Begin at the first line of the records below and, please, give each line again exactly until the line with "import Mathlib" is included.
--- START ---
-- pv_equiv track=rewrite | github.com/MakeSchool-17/twitter-bot-python-KavinSub | 4_stochasticv2.py | set_ranges
-- ===== SOURCE A (Python) =====
-- def set_ranges(histogram, types):
--
--     index = 0
--     ranges = []
--     for i in range(len(types)):
--         temp = histogram[types[i]]
--         ranges.append((index, index + temp - 1))
--         index += temp
--
--     return ranges
-- ===== SOURCE B (Python) =====
-- def set_ranges(histogram, types):
--     counts = [histogram[t] for t in types]
--     starts = []
--     s = 0
--     for c in counts:
--         starts.append(s)
--         s += c
--     return [(s, s + c - 1) for s, c in zip(starts, counts)]
-- ===== Notes on version B (the rewrite author's own statement) =====
-- stated objective: alternative
-- what changed: Replaces the single interleaved loop (running index + range emission) by two separate stages: a count list and an explicit prefix-sum start table, then ranges formed by zipping starts with counts.
import Mathlib
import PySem

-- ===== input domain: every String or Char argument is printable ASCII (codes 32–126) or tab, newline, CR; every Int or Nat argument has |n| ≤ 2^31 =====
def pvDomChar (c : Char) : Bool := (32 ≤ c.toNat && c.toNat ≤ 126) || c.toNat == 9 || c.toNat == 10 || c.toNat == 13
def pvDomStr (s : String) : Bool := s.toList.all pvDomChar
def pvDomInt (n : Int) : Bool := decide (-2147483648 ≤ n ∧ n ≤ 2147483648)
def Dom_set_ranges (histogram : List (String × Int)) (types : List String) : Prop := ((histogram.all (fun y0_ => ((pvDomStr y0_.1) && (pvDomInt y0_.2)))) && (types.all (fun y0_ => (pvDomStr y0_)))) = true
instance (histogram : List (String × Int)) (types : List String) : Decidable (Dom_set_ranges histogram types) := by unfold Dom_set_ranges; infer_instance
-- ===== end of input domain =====

-- B separates the interleaved loop of A into a count list, a prefix-sum start table and a zip pass (alternative decomposition, same cost).


-- ===== PORT A =====
-- one loop over types, carrying the running index and appending ranges
def set_ranges (histogram : List (String × Int)) (types : List String) : List (Int × Int) :=
  (types.foldl
    (fun (st : Int × List (Int × Int)) t =>
      let temp := PySem.Dict.getD (PySem.Dict.mk histogram) t 0   -- Pre_ guarantees the key is present (else Python raises KeyError)
      (st.1 + temp, st.2 ++ [(st.1, st.1 + temp - 1)]))
    (0, [])).2

-- ===== PORT B =====
def set_ranges_alt (histogram : List (String × Int)) (types : List String) : List (Int × Int) :=
  let counts := types.map (fun t => PySem.Dict.getD (PySem.Dict.mk histogram) t 0)
  let starts := (counts.foldl
    (fun (st : Int × List Int) c => (st.1 + c, st.2 ++ [st.1])) (0, [])).2
  (starts.zip counts).map (fun sc => (sc.1, sc.1 + sc.2 - 1))

-- ===== PRECONDITION & SPEC =====
-- Pre_ excludes inputs where some type is not a key of histogram: Python A raises KeyError there.
def Pre_set_ranges (histogram : List (String × Int)) (types : List String) : Prop :=
  ∀ t ∈ types, (PySem.Dict.get? (PySem.Dict.mk histogram) t).isSome
instance (histogram : List (String × Int)) (types : List String) : Decidable (Pre_set_ranges histogram types) := by unfold Pre_set_ranges; infer_instance
def pvWitness_set_ranges : (List (String × Int)) × List String := ([("a", 2), ("b", 0)], ["a", "b", "a"])

def Spec_set_ranges (histogram : List (String × Int)) (types : List String) (out : List (Int × Int)) : Prop := out = set_ranges_alt histogram types
instance (histogram : List (String × Int)) (types : List String) (out : List (Int × Int)) : Decidable (Spec_set_ranges histogram types out) := by unfold Spec_set_ranges; infer_instance

-- ===== CLAIM (what is proved, stated in full; the proofs are below) =====
def Claim_equal_set_ranges : Prop := ∀ (histogram : List (String × Int)) (types : List String), Dom_set_ranges histogram types → Pre_set_ranges histogram types → Spec_set_ranges histogram types (set_ranges histogram types)

-- ===== LEMMAS AND PROOFS =====

-- reference recursion: ranges for counts cs starting at index i
def pvSpecRanges (i : Int) : List Int → List (Int × Int)
  | [] => []
  | c :: cs => (i, i + c - 1) :: pvSpecRanges (i + c) cs

-- reference recursion: start offsets for counts cs starting at s
def pvStarts (s : Int) : List Int → List Int
  | [] => []
  | c :: cs => s :: pvStarts (s + c) cs

theorem pvA_fold (histogram : List (String × Int)) :
    ∀ (ts : List String) (i : Int) (acc : List (Int × Int)),
      (ts.foldl
        (fun (st : Int × List (Int × Int)) t =>
          let temp := PySem.Dict.getD (PySem.Dict.mk histogram) t 0
          (st.1 + temp, st.2 ++ [(st.1, st.1 + temp - 1)]))
        (i, acc)).2
      = acc ++ pvSpecRanges i (ts.map (fun t => PySem.Dict.getD (PySem.Dict.mk histogram) t 0)) := by
  intro ts
  induction ts with
  | nil => intro i acc; simp [pvSpecRanges]
  | cons t ts ih => intro i acc; simp [pvSpecRanges, ih]

theorem pvStarts_fold :
    ∀ (cs : List Int) (s : Int) (acc : List Int),
      (cs.foldl (fun (st : Int × List Int) c => (st.1 + c, st.2 ++ [st.1])) (s, acc)).2
      = acc ++ pvStarts s cs := by
  intro cs
  induction cs with
  | nil => intro s acc; simp [pvStarts]
  | cons c cs ih => intro s acc; simp [pvStarts, ih]

theorem pvZip_spec :
    ∀ (cs : List Int) (s : Int),
      ((pvStarts s cs).zip cs).map (fun sc => (sc.1, sc.1 + sc.2 - 1)) = pvSpecRanges s cs := by
  intro cs
  induction cs with
  | nil => intro s; simp [pvStarts, pvSpecRanges]
  | cons c cs ih => intro s; simp [pvStarts, pvSpecRanges, ih]

-- ===== VERDICT (by name: the statement is the Claim_ definition above) =====
theorem set_ranges_spec : Claim_equal_set_ranges := by
  intro histogram types _ _
  unfold Spec_set_ranges set_ranges set_ranges_alt
  simp only [pvA_fold, pvStarts_fold, pvZip_spec, List.nil_append]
--- END ---
### WRITTEN SOLUTION:
-- pv_equiv track=rewrite | github.com/MakeSchool-17/twitter-bot-python-KavinSub | 4_stochasticv2.py | set_ranges
-- ===== SOURCE A (Python) =====
-- def set_ranges(histogram, types):
--
--     index = 0
--     ranges = []
--     for i in range(len(types)):
--         temp = histogram[types[i]]
--         ranges.append((index, index + temp - 1))
--         index += temp
--
--     return ranges
-- ===== SOURCE B (Python) =====
-- def set_ranges(histogram, types):
--     counts = [histogram[t] for t in types]
--     starts = []
--     s = 0
--     for c in counts:
--         starts.append(s)
--         s += c
--     return [(s, s + c - 1) for s, c in zip(starts, counts)]
-- ===== Notes on version B (the rewrite author's own statement) =====
-- stated objective: alternative
-- what changed: Replaces the single interleaved loop (running index + range emission) by two separate stages: a count list and an explicit prefix-sum start table, then ranges formed by zipping starts with counts.
import Mathlib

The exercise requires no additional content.